The past few weeks I've been getting tingly fingers after a bath which is new (have always suffered cold extremities) but this morning I woke up with tingly feet and it isn't going away. No idea if that's linked or not but it's worrying me slightly.

Hi, unfortunately anything I suggest rubs him up the wrong way. He's very dismissive. Presenting him with information doesn't work, I've tried in the past. This is why I've ended up going private in the past but living here, all private consultants are 6 hours away. My hands are tied and it's incredibly frustrating. I'll possibly resort to self treating if I possibly can.

in reply to

That's exactly what I do and have not visited the GP or Endo for the past two years. Their so called treatment with Levo in various doses only made me very ill. I then joined this site and now self medicate and do a private blood test. I post the results on here for answers. I use thyroid s NDT at present and it works well. I have no thyroid either.

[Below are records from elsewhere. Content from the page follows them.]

-- pv_equiv track=rewrite | github.com/SuperPerro95/InformesCreator | app/student_parser.py | calculate_attendance_from_observations
-- ===== SOURCE A (Python) =====
-- from typing import Dict, List
--
-- def calculate_attendance_from_observations(observaciones: List) -> dict:
--     """Calcula totales de asistencia a partir de las observaciones."""
--     total_presentes = 0
--     presentes_exc = 0
--     tarde = 0
--     total_ausencias = 0
--     inasistencias_seguidas = 0
--     max_seguidas = 0
--     seguidas_actual = 0
--
--     for obs in observaciones:
--         codigo = (obs.codigo if hasattr(obs, "codigo") else obs.get("codigo", "")).strip().upper()
--         if codigo == "P":
--             total_presentes += 1
--             seguidas_actual = 0
--         elif codigo == "P-EXC":
--             total_presentes += 1
--             presentes_exc += 1
--             seguidas_actual = 0
--         elif codigo == "P-X":
--             total_presentes += 1
--             seguidas_actual = 0
--         elif codigo == "T":
--             total_presentes += 1
--             tarde += 1
--             seguidas_actual = 0
--         elif codigo == "A":
--             total_ausencias += 1
--             seguidas_actual += 1
--             if seguidas_actual > max_seguidas:
--                 max_seguidas = seguidas_actual
--         else:
--             seguidas_actual = 0
--
--     inasistencias_seguidas = max_seguidas
--
--     return {
--         "total_presentes": total_presentes,
--         "presentes_exc": presentes_exc,
--         "tarde": tarde,
--         "total_ausencias": total_ausencias,
--         "inasistencias_seguidas": inasistencias_seguidas,
--     }
-- ===== SOURCE B (Python) =====
-- from itertools import groupby
--
--
-- def calculate_attendance_from_observations(observaciones):
--     """Calcula totales de asistencia a partir de las observaciones."""
--     codes = [(obs.codigo if hasattr(obs, "codigo") else obs.get("codigo", "")).strip().upper()
--              for obs in observaciones]
--     streak = max((sum(1 for _ in g) for k, g in groupby(codes) if k == "A"), default=0)
--     return {
--         "total_presentes": sum(c in ("P", "P-EXC", "P-X", "T") for c in codes),
--         "presentes_exc": codes.count("P-EXC"),
--         "tarde": codes.count("T"),
--         "total_ausencias": codes.count("A"),
--         "inasistencias_seguidas": streak,
--     }
-- ===== Notes on version B (the rewrite author's own statement) =====
-- stated objective: idiomatic
-- what changed: Replaced the single stateful loop with seven counters by a normalized codes list, per-category membership sums/counts, and the longest 'A'-run computed via itertools.groupby.
import Mathlib
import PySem

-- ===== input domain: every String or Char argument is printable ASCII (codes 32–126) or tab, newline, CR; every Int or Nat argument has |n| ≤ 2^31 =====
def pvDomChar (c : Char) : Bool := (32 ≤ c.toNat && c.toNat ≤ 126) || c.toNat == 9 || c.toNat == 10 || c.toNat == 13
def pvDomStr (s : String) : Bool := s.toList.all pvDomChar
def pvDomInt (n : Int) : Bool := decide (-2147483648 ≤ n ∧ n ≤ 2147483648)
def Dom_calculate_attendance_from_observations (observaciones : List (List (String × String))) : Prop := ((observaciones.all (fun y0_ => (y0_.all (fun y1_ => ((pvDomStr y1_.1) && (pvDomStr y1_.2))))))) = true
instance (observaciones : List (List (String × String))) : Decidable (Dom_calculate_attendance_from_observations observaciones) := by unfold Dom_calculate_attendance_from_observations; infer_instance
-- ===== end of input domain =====

-- B recomputes the same totals from a normalized codes list via category counts plus a
-- groupby-style longest-'A'-run scan, instead of A's single seven-counter stateful loop
-- (objective: idiomatic; same cost).

-- ===== PORT A =====
-- the body of A's for-loop: update the seven counters from one normalized code
def pvStepA (s : Int × Int × Int × Int × Int × Int) (codigo : String) :
    Int × Int × Int × Int × Int × Int :=
  match s with
  | (tp, pe, t, ta, maxs, cur) =>
    if codigo = "P" then (tp + 1, pe, t, ta, maxs, 0)
    else if codigo = "P-EXC" then (tp + 1, pe + 1, t, ta, maxs, 0)
    else if codigo = "P-X" then (tp + 1, pe, t, ta, maxs, 0)
    else if codigo = "T" then (tp + 1, pe, t + 1, ta, maxs, 0)
    else if codigo = "A" then
      (tp, pe, t, ta + 1, if cur + 1 > maxs then cur + 1 else maxs, cur + 1)
    else (tp, pe, t, ta, maxs, 0)

def calculate_attendance_from_observations (observaciones : List (List (String × String))) :
    List (String × Int) :=
  -- obs is a dict here, so the hasattr branch never fires: codigo = obs.get("codigo","").strip().upper()
  let st := observaciones.foldl
    (fun s obs =>
      pvStepA s (PySem.Str.upper (PySem.Str.strip ((PySem.Dict.ofList obs).getD "codigo" ""))))
    (0, 0, 0, 0, 0, 0)
  [("total_presentes", st.1), ("presentes_exc", st.2.1), ("tarde", st.2.2.1),
   ("total_ausencias", st.2.2.2.1), ("inasistencias_seguidas", st.2.2.2.2.1)]

-- ===== PORT B =====
-- normalized code of one observation (the comprehension's expression in Source B)
def pvCodeOf (obs : List (String × String)) : String :=
  PySem.Str.upper (PySem.Str.strip ((PySem.Dict.ofList obs).getD "codigo" ""))

-- itertools.groupby over a list of codes, as (key, run length) pairs
def pvGroupby : List String → List (String × Int)
  | [] => []
  | c :: rest =>
      (c, (rest.takeWhile (fun x => x == c)).length + 1) ::
        pvGroupby (rest.dropWhile (fun x => x == c))
termination_by l => l.length
decreasing_by
  simp only [List.length_cons]
  exact Nat.lt_succ_of_le (List.length_dropWhile_le _ _)

def calculate_attendance_from_observations_alt (observaciones : List (List (String × String))) :
    List (String × Int) :=
  let codes := observaciones.map pvCodeOf
  -- max(..., default=0) over the 'A' run lengths of groupby
  let streak : Int :=
    (pvGroupby codes).foldl (fun m kn => if kn.1 = "A" then max m kn.2 else m) 0
  [("total_presentes",
      ((codes.countP (fun c => c == "P" || c == "P-EXC" || c == "P-X" || c == "T") : Nat) : Int)),
   ("presentes_exc", ((codes.count "P-EXC" : Nat) : Int)),
   ("tarde", ((codes.count "T" : Nat) : Int)),
   ("total_ausencias", ((codes.count "A" : Nat) : Int)),
   ("inasistencias_seguidas", streak)]

-- ===== PRECONDITION & SPEC =====
def Spec_calculate_attendance_from_observations (observaciones : List (List (String × String))) (out : List (String × Int)) : Prop := out = calculate_attendance_from_observations_alt observaciones
instance (observaciones : List (List (String × String))) (out : List (String × Int)) : Decidable (Spec_calculate_attendance_from_observations observaciones out) := by unfold Spec_calculate_attendance_from_observations; infer_instance

-- ===== CLAIM (what is proved, stated in full; the proofs are below) =====
def Claim_equal_calculate_attendance_from_observations : Prop := ∀ (observaciones : List (List (String × String))), Dom_calculate_attendance_from_observations observaciones → Spec_calculate_attendance_from_observations observaciones (calculate_attendance_from_observations observaciones)

-- ===== LEMMAS AND PROOFS =====

-- the maximum 'A'-streak of l given an incoming run of length cur (0 if no 'A' at all)
def pvH : List String → Int → Int
  | [], _ => 0
  | c :: r, cur => if c = "A" then max (cur + 1) (pvH r (cur + 1)) else pvH r 0

-- pvH ignores cur when the list does not start with "A"
theorem pvH_head_ne (post : List String) (h : ∀ x, post.head? = some x → x ≠ "A")
    (cur cur' : Int) : pvH post cur = pvH post cur' := by
  cases post with
  | nil => rfl
  | cons c r =>
      have hc : c ≠ "A" := h c rfl
      simp [pvH, hc]

-- a leading all-"A" block of length k contributes max (cur + k) when k > 0
theorem pvH_replicate_A (k : Nat) (post : List String)
    (h : ∀ x, post.head? = some x → x ≠ "A") (cur : Int) (hk : 0 < k) :
    pvH (List.replicate k "A" ++ post) cur = max (cur + k) (pvH post 0) := by
  induction k generalizing cur with
  | zero => omega
  | succ n ih =>
      by_cases hn : 0 < n
      · simp only [List.replicate_succ, List.cons_append, pvH, if_pos rfl]
        rw [ih _ hn]
        push_cast
        omega
      · have hn0 : n = 0 := by omega
        subst hn0
        simp only [List.replicate_succ, List.replicate_zero, List.nil_append,
          List.cons_append, pvH, if_pos rfl]
        rw [pvH_head_ne post h 0 (cur + 1), pvH_head_ne post h (cur + 1) 0]
        push_cast; omega

-- a leading block with no "A" is dropped by pvH
theorem pvH_no_A_prefix (pre : List String) (post : List String)
    (h : ∀ x ∈ pre, x ≠ "A") : pvH (pre ++ post) 0 = pvH post 0 := by
  induction pre with
  | nil => rfl
  | cons c r ih =>
      have hc : c ≠ "A" := h c (List.mem_cons_self)
      simp only [List.cons_append, pvH, if_neg hc]
      exact ih (fun x hx => h x (List.mem_cons_of_mem _ hx))

-- B's fold over the groupby runs computes max m (pvH l 0)
theorem pvGroupby_fold (n : Nat) : ∀ (l : List String), l.length ≤ n → ∀ (m : Int), 0 ≤ m →
    (pvGroupby l).foldl (fun m kn => if kn.1 = "A" then max m kn.2 else m) m
      = max m (pvH l 0) := by
  induction n with
  | zero =>
      intro l hl m hm
      have : l = [] := List.eq_nil_of_length_eq_zero (by omega)
      subst this
      simp [pvGroupby, pvH]; omega
  | succ n ih =>
      intro l hl m hm
      cases l with
      | nil => simp [pvGroupby, pvH]; omega
      | cons c rest =>
          rw [pvGroupby]
          set pre := rest.takeWhile (fun x => x == c) with hpre
          set post := rest.dropWhile (fun x => x == c) with hpost
          have hsplit : pre ++ post = rest := List.takeWhile_append_dropWhile
          have hpostlen : post.length ≤ n := by
            rw [hpost]
            have h1 := List.length_dropWhile_le (fun x => (x == c)) rest
            simp only [List.length_cons] at hl
            omega
          have hprementionall : ∀ x ∈ pre, x = c := by
            intro x hx
            have := List.mem_takeWhile_imp hx
            simpa using this
          have hposthead : ∀ x, post.head? = some x → ¬ (x == c) = true := by
            intro x hx
            have h := List.head?_dropWhile_not (fun x => x == c) rest
            rw [← hpost, hx] at h
            simpa using h
          simp only [List.foldl_cons]
          by_cases hcA : c = "A"
          · subst hcA
            have hpreA : pre = List.replicate pre.length "A" :=
              List.eq_replicate_of_mem hprementionall
            have hpostA : ∀ x, post.head? = some x → x ≠ "A" := by
              intro x hx
              have := hposthead x hx
              simpa using this
            rw [if_pos rfl]
            rw [ih post hpostlen (max m (pre.length + 1)) (by omega)]
            have hH : pvH ("A" :: rest) 0 = max ((pre.length : Int) + 1) (pvH post 0) := by
              conv_lhs => rw [← hsplit]
              rw [hpreA]
              have : ("A" : String) :: (List.replicate pre.length "A" ++ post)
                  = List.replicate (pre.length + 1) "A" ++ post := by
                simp [List.replicate_succ]
              rw [this, pvH_replicate_A (pre.length + 1) post hpostA 0 (by omega)]
              simp only [List.length_replicate]
              push_cast; omega
            rw [hH]
            omega
          · have hprene : ∀ x ∈ pre, x ≠ "A" := by
              intro x hx
              rw [hprementionall x hx]; exact hcA
            rw [if_neg (by simpa using hcA)]
            rw [ih post hpostlen m hm]
            have hH : pvH (c :: rest) 0 = pvH post 0 := by
              simp only [pvH, if_neg hcA]
              conv_lhs => rw [← hsplit]
              exact pvH_no_A_prefix pre post hprene
            rw [hH]

-- A's streak update in closed form
theorem pvStreak_closed (l : List String) :
    ∀ (tp pe t ta maxs cur : Int), 0 ≤ maxs → 0 ≤ cur →
    l.foldl pvStepA (tp, pe, t, ta, maxs, cur)
      = (tp + (l.countP (fun c => c == "P" || c == "P-EXC" || c == "P-X" || c == "T") : Nat),
         pe + (l.count "P-EXC" : Nat),
         t + (l.count "T" : Nat),
         ta + (l.count "A" : Nat),
         max maxs (pvH l cur),
         l.foldl (fun c x => if x = "A" then c + 1 else 0) cur) := by
  induction l with
  | nil =>
      intro tp pe t ta maxs cur hm hc
      simp [pvH]
      omega
  | cons c r ih =>
      intro tp pe t ta maxs cur hm hc
      simp only [List.foldl_cons, pvStepA]
      by_cases h1 : c = "P"
      · subst h1
        rw [if_pos rfl, ih _ _ _ _ _ _ hm (by omega)]
        simp [pvH, List.countP_cons, List.count_cons]
        omega
      · rw [if_neg h1]
        by_cases h2 : c = "P-EXC"
        · subst h2
          rw [if_pos rfl, ih _ _ _ _ _ _ hm (by omega)]
          simp [pvH, List.countP_cons, List.count_cons]
          omega
        · rw [if_neg h2]
          by_cases h3 : c = "P-X"
          · subst h3
            rw [if_pos rfl, ih _ _ _ _ _ _ hm (by omega)]
            simp [pvH, List.countP_cons, List.count_cons]
            omega
          · rw [if_neg h3]
            by_cases h4 : c = "T"
            · subst h4
              rw [if_pos rfl, ih _ _ _ _ _ _ hm (by omega)]
              simp [pvH, List.countP_cons, List.count_cons]
              omega
            · rw [if_neg h4]
              by_cases h5 : c = "A"
              · subst h5
                rw [if_pos rfl, ih _ _ _ _ _ _ (by omega) (by omega)]
                simp only [pvH, if_pos rfl, List.countP_cons, List.count_cons]
                have : (if cur + 1 > maxs then cur + 1 else maxs) = max maxs (cur + 1) := by
                  omega
                rw [this]
                simp
                omega
              · rw [if_neg h5, ih _ _ _ _ _ _ hm (by omega)]
                simp only [pvH, if_neg h5, List.countP_cons, List.count_cons]
                simp [h1, h2, h3, h4, h5]

-- ===== VERDICT (by name: the statement is the Claim_ definition above) =====
theorem calculate_attendance_from_observations_spec : Claim_equal_calculate_attendance_from_observations := by
  intro observaciones _
  unfold Spec_calculate_attendance_from_observations
  unfold calculate_attendance_from_observations calculate_attendance_from_observations_alt
  simp only
  rw [show (fun (s : Int × Int × Int × Int × Int × Int) obs =>
        pvStepA s (PySem.Str.upper (PySem.Str.strip ((PySem.Dict.ofList obs).getD "codigo" ""))))
      = (fun s obs => pvStepA s (pvCodeOf obs)) from rfl]
  rw [← List.foldl_map (f := pvCodeOf) (g := pvStepA)]
  set codes := observaciones.map pvCodeOf with hcodes
  rw [pvStreak_closed codes 0 0 0 0 0 0 le_rfl le_rfl]
  rw [pvGroupby_fold codes.length codes le_rfl 0 le_rfl]
  simp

Do I need NDT if I've only recently started on Levo? Sorry to be ignorant.

I'll get some advice once my next set of Medicheck results are in. Thanks!

kferrer profile image
kferrer

In all the years since I was diagnosed, I spent eleven self medicating and the rest being treated by a medical professional. Looking back on it, I was at my very healthiest when I was self medicating. I'm far too naturally law abiding to feel really comfortable with that but I may go back to it anyway because I just don't think it's right to keep on letting the medical profession ruin my health any longer.